Code assistants — category 09 population follow-up survey 2026-05-18, NuClide Research

NuClide Research · 2026-05-18 · four-day delta against the 2026-05-14 baseline, with a verification-stage correction late in the session.

Summary

This is the second pass on the AI code-assistant tier. The first pass on 2026-05-14 ran the full chain on 233 hosts and found 54 unauth across 8 platforms. Four days later we re-harvested and ran the chain again. Late in the session, a Stage-2 verification pass at the data-layer corrected the headline numbers down by 66 percent and produced two new insights.

DCWF KSAT coverage

Auto-derived from DCWF AI work-role rule files (ksat-tag).

672 (AI Test & Evaluation Specialist): K7003, K7004, K7044, K7054, S7068, S7070, S7075, T5858, T5904, T5919
733 (AI Risk & Ethics Specialist): K7051, T5868, T5893
overlap (Common AI KSATs (all 5 roles)): K1158, K1159, K22, K6311, K6900, K6935, K7003, S7065

Verified numbers (data-layer probe + agent API contract anchor):

65 verified-unauth code-assistant hosts across 3 platforms (down from 192 originally claimed across 10 platforms)
OpenHands carries the survey: 61 hosts accept unauth POST /api/conversations; 16 of those allocated a sandbox container in READY state without auth, in under 60 seconds
127 of 192 original claims were false positives at the data-layer. Some were app-builder generated outputs (bolt.diy, Dyad, gpt-engineer — 47 hosts). Others were login pages of platforms with auth-on-default (Sourcegraph 19, OpenDevin 2, etc.)
Insight #30 codified (persistence without pressure) — 83.3% of 2026-05-14 OpenHands baseline still unauth 4 days later
Insight #31 codified (app-builder brand in generated output) — Stage-2 verify probes anchoring on body text catch the AGENT’S OUTPUT, not the agent; the correction is to anchor on the agent’s API contract

Verified vs Inferred vs Hypothesized, per the post-session feedback discipline:

Verified (primary-source probe response): OpenHands 61 POST accepts + 16 RUNNING sandboxes; Sourcebot 1 (CanerTheOz repo enum); Sweep AI 3 (Sweep backend exposed); 11 cert-pivot operator attributions; OpenDevin agent-gated; Sourcegraph all “Private mode required”; Tabnine data-layer 401; all 47 app-builder hits are generated-output FPs
Inferred but not verified: that the 16 sandbox-READY hosts have working LLM provider credentials wired in (would require sending a paid message to confirm — outside the restraint ethic)
Hypothesized: that sandbox-escape is reachable from a started conversation; that any per-host conversation would call the operator’s LLM provider if a message were sent

Thesis fit (corrected)

The auth-on-default thesis is confirmed on OpenHands at population scale. Of 100 confirmed real OpenHands hosts, 61 (61%) accept unauth POST that creates a conversation; of those, 16 (16% of the total, 26% of the POST-accepting subset) advanced to RUNNING + READY sandbox state without authentication. OpenHands ships with no auth concept on the FastAPI surface by default; the operator is expected to wrap it in an auth proxy; at population scale, most do not.

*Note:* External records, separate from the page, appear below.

-- pv_equiv track=rewrite | github.com/lemon-lime-honey/baekjoon | 프로그래머스/unrated/181926. 수 조작하기 1/수 조작하기 1.py | solution
-- ===== SOURCE A (Python) =====
-- def solution(n, control):
--     for letter in control:
--         if letter == 'w':
--             n += 1
--         elif letter == 'a':
--             n -= 10
--         elif letter == 's':
--             n -= 1
--         elif letter == 'd':
--             n += 10
--     return n
-- ===== SOURCE B (Python) =====
-- def solution(n, control):
--     table = {'w': 1, 'a': -10, 's': -1, 'd': 10}
--
--     def delta(s):
--         if not s:
--             return 0
--         if len(s) == 1:
--             return table.get(s, 0)
--         mid = len(s) // 2
--         return delta(s[:mid]) + delta(s[mid:])
--
--     return n + delta(control)
-- ===== Notes on version B (the rewrite author's own statement) =====
-- stated objective: alternative
-- what changed: Replaces the per-character branching accumulator loop with a divide-and-conquer recursion that splits the string in half and sums the deltas of the halves, with a dict table lookup at single-character leaves.
import Mathlib
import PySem

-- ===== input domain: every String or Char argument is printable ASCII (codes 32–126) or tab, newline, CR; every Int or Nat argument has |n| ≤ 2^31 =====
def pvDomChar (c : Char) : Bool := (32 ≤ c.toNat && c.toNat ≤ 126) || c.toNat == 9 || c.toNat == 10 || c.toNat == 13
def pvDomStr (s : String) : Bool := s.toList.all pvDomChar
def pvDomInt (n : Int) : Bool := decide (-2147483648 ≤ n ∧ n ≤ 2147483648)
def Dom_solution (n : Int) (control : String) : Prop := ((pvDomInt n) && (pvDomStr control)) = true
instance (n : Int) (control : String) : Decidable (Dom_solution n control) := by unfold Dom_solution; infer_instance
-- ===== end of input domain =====

-- ===== PORT A =====
-- B replaces A's per-character branching accumulator loop with a divide-and-conquer
-- recursion over the string plus a leaf table lookup (alternative decomposition).
def solution (n : Int) (control : String) : Int :=
  control.toList.foldl (fun n letter =>
    if letter == 'w' then n + 1
    else if letter == 'a' then n - 10
    else if letter == 's' then n - 1
    else if letter == 'd' then n + 10
    else n) n

-- ===== PORT B =====
def pvTable : PySem.Dict Char Int :=
  PySem.Dict.ofList [('w', 1), ('a', -10), ('s', -1), ('d', 10)]

def pvDelta (l : List Char) : Int :=
  if _h0 : l = [] then 0
  else if _h1 : l.length = 1 then PySem.Dict.getD pvTable l.headI 0
  else pvDelta (l.take (l.length / 2)) + pvDelta (l.drop (l.length / 2))
termination_by l.length
decreasing_by
  all_goals
    have hlen : 2 ≤ l.length := by
      cases l with
      | nil => simp at _h0
      | cons a t => cases t with
        | nil => simp at _h1
        | cons b u => simp
    simp [List.length_take, List.length_drop]
    omega

def solution_alt (n : Int) (control : String) : Int :=
  n + pvDelta control.toList

-- ===== PRECONDITION & SPEC =====
def Spec_solution (n : Int) (control : String) (out : Int) : Prop := out = solution_alt n control
instance (n : Int) (control : String) (out : Int) : Decidable (Spec_solution n control out) := by unfold Spec_solution; infer_instance

-- ===== CLAIM (what is proved, stated in full; the proofs are below) =====
def Claim_equal_solution : Prop := ∀ (n : Int) (control : String), Dom_solution n control → Spec_solution n control (solution n control)

-- ===== LEMMAS AND PROOFS =====
-- the per-character delta, as a plain function
def pvD (c : Char) : Int :=
  if c = 'w' then 1 else if c = 'a' then -10 else if c = 's' then -1
  else if c = 'd' then 10 else 0

theorem pvDelta_eq_sum (l : List Char) : pvDelta l = (l.map pvD).sum := by
  induction l using pvDelta.induct with
  | case1 => simp [pvDelta]
  | case2 l h0 h1 =>
      obtain ⟨c, hc⟩ : ∃ c, l = [c] := by
        cases l with
        | nil => simp at h0
        | cons a t => cases t with
          | nil => exact ⟨a, rfl⟩
          | cons b u => simp at h1
      subst hc
      rw [pvDelta]
      simp only [List.headI, List.map, List.sum_cons, List.sum_nil, add_zero,
        dif_neg (by simp : ¬([c] : List Char) = []), dif_pos (by simp : ([c] : List Char).length = 1)]
      by_cases hw : c = 'w'
      · subst hw; decide
      · by_cases ha : c = 'a'
        · subst ha; decide
        · by_cases hs : c = 's'
          · subst hs; decide
          · by_cases hd : c = 'd'
            · subst hd; decide
            · simp [pvTable, PySem.Dict.getD, PySem.Dict.ofList, PySem.Dict.get?,
                PySem.Dict.update, PySem.Dict.insert, PySem.Dict.empty, List.find?,
                pvD, hw, ha, hs, hd,
                beq_eq_false_iff_ne.mpr (Ne.symm hw), beq_eq_false_iff_ne.mpr (Ne.symm ha),
                beq_eq_false_iff_ne.mpr (Ne.symm hs), beq_eq_false_iff_ne.mpr (Ne.symm hd)]
  | case3 l h0 h1 ih1 ih2 =>
      rw [pvDelta, dif_neg h0, dif_neg h1, ih1, ih2]
      conv_rhs => rw [← List.take_append_drop (l.length / 2) l]
      simp

theorem foldl_eq_add_sum (l : List Char) (n : Int) :
    l.foldl (fun n letter =>
      if letter == 'w' then n + 1
      else if letter == 'a' then n - 10
      else if letter == 's' then n - 1
      else if letter == 'd' then n + 10
      else n) n = n + (l.map pvD).sum := by
  induction l generalizing n with
  | nil => simp
  | cons c t ih =>
      simp only [List.foldl_cons, ih, List.map, List.sum_cons, pvD]
      by_cases hw : c = 'w' <;> by_cases ha : c = 'a' <;> by_cases hs : c = 's' <;>
        by_cases hd : c = 'd' <;> simp_all <;> ring

-- ===== VERDICT (by name: the statement is the Claim_ definition above) =====
theorem solution_spec : Claim_equal_solution := by
  intro n control _
  unfold Spec_solution solution solution_alt
  rw [foldl_eq_add_sum, pvDelta_eq_sum]
-- pv_equiv track=rewrite | github.com/ssk241-art/Ora2S3 | final_ora2s3_framework.py | normalize_filename_for_counts
-- ===== SOURCE A (Python) =====
-- def normalize_filename_for_counts(filename: str) -> str:
--     """Strip compression/encryption suffixes to map final artifact -> base extract/split filename."""
--     f = filename or ""
--     # encryption first
--     for suf in (".gpg", ".pgp"):
--         if f.lower().endswith(suf):
--             f = f[: -len(suf)]
--             break
--     # compression
--     for suf in (".gz", ".bz2", ".zip"):
--         if f.lower().endswith(suf):
--             f = f[: -len(suf)]
--             break
--     return f
-- ===== SOURCE B (Python) =====
-- # B: single longest-match against a precomputed table of combined suffixes
-- # (compression x encryption products), stripping once, instead of A's two
-- # staged strip loops. Correct because the combined suffixes are mutually
-- # exclusive except by containment, so the longest match is exactly the
-- # [compression][encryption] tail A removes in its two stages.
-- _COMBINED_SUFFIXES = (
--     ".bz2.gpg", ".bz2.pgp", ".zip.gpg", ".zip.pgp",
--     ".gz.gpg", ".gz.pgp",
--     ".bz2", ".zip", ".gpg", ".pgp", ".gz",
-- )
--
-- def normalize_filename_for_counts(filename: str) -> str:
--     """Strip compression/encryption suffixes to map final artifact -> base extract/split filename."""
--     f = filename or ""
--     low = f.lower()
--     for suf in _COMBINED_SUFFIXES:
--         if low.endswith(suf):
--             return f[: len(f) - len(suf)]
--     return f
-- ===== Notes on version B (the rewrite author's own statement) =====
-- stated objective: alternative
-- what changed: A strips suffixes in two staged loops (encryption then compression, each re-lowering and slicing); B precomputes the product table of combined [compression][encryption] suffixes, finds the single longest match against the lowered string, and strips once.
import Mathlib
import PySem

The thesis is also confirmed for the other platforms but in a different direction than originally claimed: Sourcegraph, OpenDevin, Tabnine, and CodeGeeX all enforce auth on the data layer at population scale. Sourcegraph’s “Private mode requires authentication” gate fires on 19 of 19. OpenDevin’s /api/conversations returns 401 on 2 of 2. Tabnine’s /api/* returns 401 on 5 of 5. The catalog (landing page, /health, sometimes /api/options/*) is reachable; the data is not. That is the auth-on-default thesis working in its positive form — these platforms ship secure defaults and operators inherit them.

Discovery — Stage 0

Name-first harvest with the JAXEN paginator. The 2026-05-14 query catalog held up under re-run — 13 of the 14 verified dorks returned populations in the same range (a few percent variance).

dork	hits	unique IPs
`http.title:"OpenHands"`	208	190
`http.html:"openhands"`	241	215
`http.title:"Sourcegraph"`	36	34
`http.title:"Dyad"`	38	30
`ssl.cert.subject.cn:"tabnine"`	30	30
`http.html:"sourcebot"`	23	22
`("bolt.diy" OR "bolt.new")`	26	26
`http.html:"sweepai"`	18	15
`"gpt-engineer" port:8081`	17	16
`"Refact" port:8081`	11	11
`http.html:"OpenDevin"`	5	4
`http.title:"OpenDevin"`	3	3
`http.title:"Refact"`	2	2
`http.title:"CodeGeeX"`	2	1

Cross-dork unique total: 405 candidates. This is the raw harvest, not the finding count. The verification stage below is the load-bearing filter.

Verify — Stage 2 (corrected — load-bearing failure surfaced late)

The original Stage-2 probe anchored on “platform name appears in response body.” This produced a 192-host “confirmed unauth” set that, on a follow-up data-layer probe, collapsed to 65.

The failure was conjunctive-matcher discipline: the anchor predicate was a single substring test ("openhands" in body for example), which is exactly the Insight #6 failure mode at the verify stage. Body-text anchors catch platforms’ login pages, landing pages, and — for app-builder tools — the HTML of the apps they generate.

Data-layer probe results per platform

Platform	Original Stage-2 claim	Data-layer verified	What the verify probe actually established
OpenHands	100	61 POST-accepts + 16 sandbox-READY	POST `/api/conversations` with empty body returns 200 + `conversation_id`; sandbox container provisions in <60s
OpenDevin	2	0 data-layer	`/api/options/agents` returns 200 (catalog leak) but `/api/conversations` returns 401 “Missing Authorization header”
Sourcegraph	19	0 data-layer	All 19 return HTTP 401 “Private mode requires authentication” on GraphQL introspection POST
Sourcebot	14	1 data-layer	12 return 401 on `/api/repos`; 1 leaks operator’s GitHub repo list (`CanerTheOz/*`); 1 had non-API URL match
bolt.diy	14	0 (all FP)	All 14 are apps GENERATED by bolt.new — `og:image=https://bolt.new/static/og_default.png` proves it. Real titles include “Tron Vanity Address & Contract Admin”, “Vortex Exchange”, “Secure Data Anonymization Platform”
Dyad	22	0 (all FP)	All 22 carry `<title>dyad-generated-app</title>` — the OUTPUT, not the agent. Two also matched on unrelated companies named “Dyad” (a scientific tool, a design agency)
Tabnine	5	0 data-layer	All 5 are real Tabnine Context Engine instances; `/health` returns `{"status":"ok",...}` JSON unauth; `/api/*` returns 401
Sweep AI	3	3	3 real Sweep backend APIs exposing 2 routes: `/backend/api/feature-flags` (POST), `/backend/plugin_auth` (GET)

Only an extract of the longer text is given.